The line that contains "let st : Int" marks the end: retype the data below exactly from its first line through that line.

:: Records provided

-- pv_equiv track=rewrite | github.com/ChrisDelf/Tree_and_Graphs | Random_Code_Challenges/differentSymbolsNaive.py | differentSymbolsNaive
-- ===== SOURCE A (Python) =====
-- def differentSymbolsNaive(s):
--     ## going to use a dictionary for this one
--     differentL = {}
--     for letter in s:
--         if letter not in differentL:
--             differentL[letter] = 0
--     if len(differentL) > 0:
--         return len(differentL)
--     else:
--         return 0
-- ===== SOURCE B (Python) =====
-- def differentSymbolsNaive(s):
--     count = 0
--     prev = None
--     for c in sorted(s):
--         if c != prev:
--             count += 1
--             prev = c
--     return count
-- ===== Notes on version B (the rewrite author's own statement) =====
-- stated objective: alternative
-- what changed: Replaces A's dict-based membership counting with a sort-then-scan: B sorts the characters and counts positions that differ from the previous one.
import Mathlib
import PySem

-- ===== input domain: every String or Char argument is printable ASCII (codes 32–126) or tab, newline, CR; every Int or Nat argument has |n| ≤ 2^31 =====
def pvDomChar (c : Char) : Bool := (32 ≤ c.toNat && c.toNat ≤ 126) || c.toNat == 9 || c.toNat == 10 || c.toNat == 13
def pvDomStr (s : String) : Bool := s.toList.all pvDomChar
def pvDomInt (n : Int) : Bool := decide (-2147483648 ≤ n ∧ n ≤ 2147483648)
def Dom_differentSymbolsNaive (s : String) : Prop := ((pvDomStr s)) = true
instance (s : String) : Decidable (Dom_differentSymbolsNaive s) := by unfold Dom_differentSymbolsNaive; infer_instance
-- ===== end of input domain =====

-- B replaces A's dict-membership counting with a sort-then-count-adjacent-runs scan; same result, proved equal.

-- ===== PORT A =====
def differentSymbolsNaive (s : String) : Int :=
  let d : PySem.Dict Char Int :=
    s.toList.foldl
      (fun d letter => if d.contains letter then d else d.insert letter 0)
      PySem.Dict.empty
  if d.size > 0 then (d.size : Int) else 0

-- ===== PORT B =====
def differentSymbolsNaive_alt (s : String) : Int :=
  let st : Int × Option Char :=
    (PySem.List.sorted s.toList (fun c => c) false).foldl
      (fun st c => if some c ≠ st.2 then (st.1 + 1, some c) else st)
      (0, none)
  st.1

-- ===== PRECONDITION & SPEC =====
def Spec_differentSymbolsNaive (s : String) (out : Int) : Prop := out = differentSymbolsNaive_alt s
instance (s : String) (out : Int) : Decidable (Spec_differentSymbolsNaive s out) := by unfold Spec_differentSymbolsNaive; infer_instance

-- ===== CLAIM (what is proved, stated in full; the proofs are below) =====
def Claim_equal_differentSymbolsNaive : Prop := ∀ (s : String), Dom_differentSymbolsNaive s → Spec_differentSymbolsNaive s (differentSymbolsNaive s)

-- ===== LEMMAS AND PROOFS =====

-- A's loop: the dict's key list is the distinct characters in first-occurrence order
theorem aFold_keys (l : List Char) (d : PySem.Dict Char Int) :
    (l.foldl (fun d c => if d.contains c then d else d.insert c 0) d).keys
      = PySem.Set.update d.keys l := by
  induction l generalizing d with
  | nil => rfl
  | cons a t ih =>
    have hstep : (if d.contains a then d else d.insert a 0).keys = PySem.Set.add d.keys a := by
      by_cases h : d.contains a = true
      · simp [h, PySem.Set.add, PySem.Set.contains, List.contains_eq_mem,
          (PySem.Dict.contains_iff_mem_keys d a).mp h]
      · have hb : d.contains a = false := by simpa using h
        have hmem : a ∉ d.keys := fun hm => h ((PySem.Dict.contains_iff_mem_keys d a).mpr hm)
        simp [hb, PySem.Dict.keys_insert_of_not_contains (h := hb),
          PySem.Set.add, PySem.Set.contains, List.contains_eq_mem, hmem]
    rw [List.foldl_cons, ih]
    simp [PySem.Set.update, hstep]

-- A returns the number of distinct characters
theorem a_eq_card (s : String) :
    differentSymbolsNaive s = (s.toList.toFinset.card : Int) := by
  have hkeys :
      (s.toList.foldl (fun d c => if d.contains c then d else d.insert c 0)
        (PySem.Dict.empty : PySem.Dict Char Int)).keys
        = PySem.Set.ofList s.toList := by
    rw [aFold_keys]; rfl
  have hnd : (PySem.Set.ofList s.toList).Nodup := PySem.Set.nodup_ofList s.toList
  have hfin : (PySem.Set.ofList s.toList).toFinset = s.toList.toFinset := by
    ext c; simp [PySem.Set.mem_ofList]
  have hlen : (PySem.Set.ofList s.toList).length = s.toList.toFinset.card := by
    rw [← hfin]; exact (List.toFinset_card_of_nodup hnd).symm
  unfold differentSymbolsNaive
  have hsize :
      (s.toList.foldl (fun d c => if d.contains c then d else d.insert c 0)
        (PySem.Dict.empty : PySem.Dict Char Int)).size
        = s.toList.toFinset.card := by
    have := congrArg List.length hkeys
    simpa [PySem.Dict.keys, PySem.Dict.size, hlen] using this
  simp only [hsize]
  split <;> omega

-- B's scan over a sorted tail whose previous character p is ≤ every element
theorem runAux_some (l : List Char) (hs : l.Pairwise (· ≤ ·)) (p : Char)
    (hp : ∀ x ∈ l, p ≤ x) (n : Int) :
    (l.foldl (fun st c => if some c ≠ st.2 then (st.1 + 1, some c) else st)
      (n, some p)).1 = n + ((l.toFinset.erase p).card : Int) := by
  induction l generalizing p n with
  | nil => simp
  | cons a t ih =>
    have hpa : p ≤ a := hp a (by simp)
    have hta : ∀ x ∈ t, a ≤ x := fun x hx => (List.pairwise_cons.mp hs).1 x hx
    have hts : t.Pairwise (· ≤ ·) := (List.pairwise_cons.mp hs).2
    rw [List.foldl_cons]
    by_cases hap : a = p
    · subst hap
      rw [if_neg (by simp)]
      rw [ih hts a hta n, List.toFinset_cons, Finset.erase_insert_eq_erase]
    · have hlt : p < a := lt_of_le_of_ne hpa (Ne.symm hap)
      rw [if_pos (by simp [hap])]
      have h2 : ((((n, some p) : Int × Option Char).1 + 1, some a) : Int × Option Char)
          = (n + 1, some a) := rfl
      rw [h2, ih hts a hta (n + 1)]
      have hpt : p ∉ t := fun hm => absurd (hta p hm) (not_le.mpr hlt)
      have hpn : p ∉ (a :: t).toFinset := by
        simp only [List.toFinset_cons, Finset.mem_insert, List.mem_toFinset]
        rintro (h | h)
        · exact hap h.symm
        · exact hpt h
      rw [Finset.erase_eq_of_notMem hpn, List.toFinset_cons,
        ← Finset.insert_erase (Finset.mem_insert_self a t.toFinset),
        Finset.erase_insert_eq_erase,
        Finset.card_insert_of_notMem (Finset.notMem_erase a t.toFinset)]
      push_cast
      ring

-- B returns the number of distinct characters
theorem b_eq_card (s : String) :
    differentSymbolsNaive_alt s = (s.toList.toFinset.card : Int) := by
  unfold differentSymbolsNaive_alt
  have hperm : (PySem.List.sorted s.toList (fun c => c) false).Perm s.toList :=
    PySem.List.sorted_perm s.toList (fun c => c) false
  have hfin := List.toFinset_eq_of_perm _ _ hperm
  have hpw : (PySem.List.sorted s.toList (fun c => c) false).Pairwise (· ≤ ·) :=
    PySem.List.sorted_pairwise s.toList (fun c => c)
  rw [← hfin]
  cases hsort : PySem.List.sorted s.toList (fun c => c) false with
  | nil => simp
  | cons a t =>
    rw [hsort] at hpw
    have hta : ∀ x ∈ t, a ≤ x := fun x hx => (List.pairwise_cons.mp hpw).1 x hx
    have hts : t.Pairwise (· ≤ ·) := (List.pairwise_cons.mp hpw).2
    rw [List.foldl_cons, if_pos (by simp)]
    have h1 : ((((0 : Int), (none : Option Char)).1 + 1, some a) : Int × Option Char)
        = (1, some a) := rfl
    rw [h1, runAux_some t hts a hta 1]
    have hat : a ∉ t.toFinset.erase a := Finset.notMem_erase a t.toFinset
    rw [List.toFinset_cons, ← Finset.insert_erase (Finset.mem_insert_self a t.toFinset),
      Finset.erase_insert_eq_erase, Finset.card_insert_of_notMem hat]
    push_cast
    ring

-- ===== VERDICT (by name: the statement is the Claim_ definition above) =====
theorem differentSymbolsNaive_spec : Claim_equal_differentSymbolsNaive := by
  intro s _
  unfold Spec_differentSymbolsNaive
  rw [a_eq_card, b_eq_card]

::::

• **Task output**:
-- pv_equiv track=rewrite | github.com/ChrisDelf/Tree_and_Graphs | Random_Code_Challenges/differentSymbolsNaive.py | differentSymbolsNaive
-- ===== SOURCE A (Python) =====
-- def differentSymbolsNaive(s):
--     ## going to use a dictionary for this one
--     differentL = {}
--     for letter in s:
--         if letter not in differentL:
--             differentL[letter] = 0
--     if len(differentL) > 0:
--         return len(differentL)
--     else:
--         return 0
-- ===== SOURCE B (Python) =====
-- def differentSymbolsNaive(s):
--     count = 0
--     prev = None
--     for c in sorted(s):
--         if c != prev:
--             count += 1
--             prev = c
--     return count
-- ===== Notes on version B (the rewrite author's own statement) =====
-- stated objective: alternative
-- what changed: Replaces A's dict-based membership counting with a sort-then-scan: B sorts the characters and counts positions that differ from the previous one.
import Mathlib
import PySem

-- ===== input domain: every String or Char argument is printable ASCII (codes 32–126) or tab, newline, CR; every Int or Nat argument has |n| ≤ 2^31 =====
def pvDomChar (c : Char) : Bool := (32 ≤ c.toNat && c.toNat ≤ 126) || c.toNat == 9 || c.toNat == 10 || c.toNat == 13
def pvDomStr (s : String) : Bool := s.toList.all pvDomChar
def pvDomInt (n : Int) : Bool := decide (-2147483648 ≤ n ∧ n ≤ 2147483648)
def Dom_differentSymbolsNaive (s : String) : Prop := ((pvDomStr s)) = true
instance (s : String) : Decidable (Dom_differentSymbolsNaive s) := by unfold Dom_differentSymbolsNaive; infer_instance
-- ===== end of input domain =====

-- B replaces A's dict-membership counting with a sort-then-count-adjacent-runs scan; same result, proved equal.

-- ===== PORT A =====
def differentSymbolsNaive (s : String) : Int :=
  let d : PySem.Dict Char Int :=
    s.toList.foldl
      (fun d letter => if d.contains letter then d else d.insert letter 0)
      PySem.Dict.empty
  if d.size > 0 then (d.size : Int) else 0

-- ===== PORT B =====
def differentSymbolsNaive_alt (s : String) : Int :=
  let st : Int × Option Char :=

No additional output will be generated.